Mit ePED wird sowohl bei der Betätigung des Not­schalters als auch im Störungs­fall die Tür sicher frei­gegeben. Die Kurz­zeit­freigabe, das Frei­schalten und das Zurück­setzen der Flucht­tür lassen sich direkt am Terminal durchführen. Der aktuelle Tür­zustand ist anhand der Farb­anzeige auf den ersten Blick kenntlich: Grün für offen oder Rot für verriegelt. Generell können alle relevanten Informationen – Tür­status, technische Details, Wartungs­informationen etc. – über das Display abgerufen oder konfiguriert werden.
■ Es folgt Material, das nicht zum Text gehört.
-- pv_equiv track=rewrite | github.com/piotrhelm/NESTFUL | data_v2/executable_functions/py_code_file_4320.py | replace_with_escapes
-- ===== SOURCE A (Python) =====
-- from typing import Dict
--
-- def replace_with_escapes(string: str, escape_dict: Dict[str, str]) -> str:
--
--     """Replaces all occurrences of the characters in the passed dictionary with the corresponding escaped values.
--
--     Args:
--
--         string: The input string.
--
--         escape_dict: A dictionary of the form {'char': 'escape_val'}, where 'char' is a character to be replaced and 'escape_val' is its corresponding escaped value.
--
--     """
--
--     replaced_string = ''
--
--     for char in string:
--
--         if char in escape_dict:
--
--             replaced_string += escape_dict[char]
--
--         else:
--
--             replaced_string += char
--
--     return replaced_string
-- ===== SOURCE B (Python) =====
-- def replace_with_escapes(string, escape_dict):
--     table = {ord(k): v for k, v in escape_dict.items() if len(k) == 1}
--     return string.translate(table)
-- ===== Notes on version B (the rewrite author's own statement) =====
-- stated objective: idiomatic
-- what changed: Replaces the per-character membership-test-and-concatenate loop with a one-time translation table (code point -> replacement) and a single str.translate pass.
import Mathlib
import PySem

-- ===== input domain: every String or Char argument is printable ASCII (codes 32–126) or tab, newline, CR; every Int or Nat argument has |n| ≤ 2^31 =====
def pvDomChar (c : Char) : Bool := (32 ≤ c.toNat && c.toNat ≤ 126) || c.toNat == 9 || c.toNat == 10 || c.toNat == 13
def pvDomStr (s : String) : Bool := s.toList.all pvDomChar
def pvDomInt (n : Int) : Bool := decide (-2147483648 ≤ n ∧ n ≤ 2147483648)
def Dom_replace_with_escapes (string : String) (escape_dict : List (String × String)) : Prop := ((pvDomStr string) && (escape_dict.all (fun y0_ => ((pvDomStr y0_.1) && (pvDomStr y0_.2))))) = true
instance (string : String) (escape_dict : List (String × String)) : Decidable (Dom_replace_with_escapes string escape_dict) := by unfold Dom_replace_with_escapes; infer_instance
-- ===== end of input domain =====

-- B replaces A's per-character dict-membership loop with a one-time Char-keyed translation table and a single pass (idiomatic str.translate).
-- ===== PORT A =====
-- A: for each char, membership test on the dict then lookup (first match = dict lookup), appending to an accumulator.
def replace_with_escapes (string : String) (escape_dict : List (String × String)) : String :=
  String.ofList (string.toList.foldl
    (fun acc c =>
      match escape_dict.find? (fun p => p.1 == String.ofList [c]) with
      | some p => acc ++ p.2.toList
      | none   => acc ++ [c])
    [])

-- ===== PORT B =====
-- B: build a Char-keyed translation table once from the length-1 keys, then one table-driven pass.
def pvTable (escape_dict : List (String × String)) : List (Char × String) :=
  escape_dict.filterMap (fun p =>
    match p.1.toList with
    | [c] => some (c, p.2)
    | _   => none)

def pvTranslate (table : List (Char × String)) (c : Char) : List Char :=
  match table.find? (fun q => q.1 == c) with
  | some q => q.2.toList
  | none   => [c]

def replace_with_escapes_alt (string : String) (escape_dict : List (String × String)) : String :=
  String.ofList ((string.toList.map (pvTranslate (pvTable escape_dict))).flatten)

-- ===== PRECONDITION & SPEC =====
def Spec_replace_with_escapes (string : String) (escape_dict : List (String × String)) (out : String) : Prop := out = replace_with_escapes_alt string escape_dict
instance (string : String) (escape_dict : List (String × String)) (out : String) : Decidable (Spec_replace_with_escapes string escape_dict out) := by unfold Spec_replace_with_escapes; infer_instance

-- ===== CLAIM (what is proved, stated in full; the proofs are below) =====
def Claim_equal_replace_with_escapes : Prop := ∀ (string : String) (escape_dict : List (String × String)), Dom_replace_with_escapes string escape_dict → Spec_replace_with_escapes string escape_dict (replace_with_escapes string escape_dict)

-- ===== LEMMAS AND PROOFS =====

-- ===== VERDICT (by name: the statement is the Claim_ definition above) =====
-- Per-character agreement: the table lookup computes exactly A's dict lookup on the one-char string.
theorem pvTranslate_table_eq (es : List (String × String)) (c : Char) :
    pvTranslate (pvTable es) c =
      match es.find? (fun p => p.1 == String.ofList [c]) with
      | some p => p.2.toList
      | none   => [c] := by
  induction es with
  | nil => rfl
  | cons kv es ih =>
    obtain ⟨k, v⟩ := kv
    have hbeq : (k == String.ofList [c]) = (k.toList == [c]) := by simp [String.ext_iff]
    match hk : k.toList with
    | [c'] =>
      simp only [pvTable, List.filterMap_cons, hk, List.find?_cons, hbeq]
      by_cases hc : c' = c
      · subst hc; simp [pvTranslate]
      · have h1 : (c' == c) = false := by simp [hc]
        have h2 : ([c'] == [c]) = false := by simp [hc]
        simp only [h2, pvTranslate, List.find?_cons, h1]
        exact ih
    | [] =>
      simp only [pvTable, List.filterMap_cons, hk, List.find?_cons, hbeq]
      simp only [show (([] : List Char) == [c]) = false by simp]
      exact ih
    | c1 :: c2 :: rest =>
      simp only [pvTable, List.filterMap_cons, hk, List.find?_cons, hbeq]
      simp only [show ((c1 :: c2 :: rest) == [c]) = false by simp]
      exact ih

theorem replace_with_escapes_spec : Claim_equal_replace_with_escapes := by
  intro string escape_dict _
  unfold Spec_replace_with_escapes replace_with_escapes replace_with_escapes_alt
  have hbody : (fun (acc : List Char) (c : Char) =>
      match escape_dict.find? (fun p => p.1 == String.ofList [c]) with
      | some p => acc ++ p.2.toList
      | none   => acc ++ [c]) =
      fun acc c => acc ++ pvTranslate (pvTable escape_dict) c := by
    funext acc c
    rw [pvTranslate_table_eq]
    cases escape_dict.find? (fun p => p.1 == String.ofList [c]) <;> rfl
  rw [hbody, PySem.List.foldl_append_eq_flatMap, List.flatMap_def, List.nil_append]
Steuerungstechnisch wird das Terminal per Hi-O angebunden. Zugelassen ist es sowohl gemäß der aktuellen Richtlinie über elektrische Verriegelungs­systeme von Türen in Rettungs­wegen (EltVTR) als auch gemäß der Nachfolger­norm EN 13637:2015 (Elektrisch gesteuerte Flucht­tür­anlagen für Türen in Flucht­wegen). Nicht zuletzt bietet das ePED-Display-Terminal die Möglichkeit einer Zeit­verzögerung nach Betätigung der Not­taste, damit das Sicherheits- bzw. Aufsichts­personal bei Miss­brauch noch einschreiten kann. Assa Abloy weist allerdings darauf hin, dass für diese Funktion nach deutschem Baurecht eine Zustimmung der Baubehörde notwendig ist.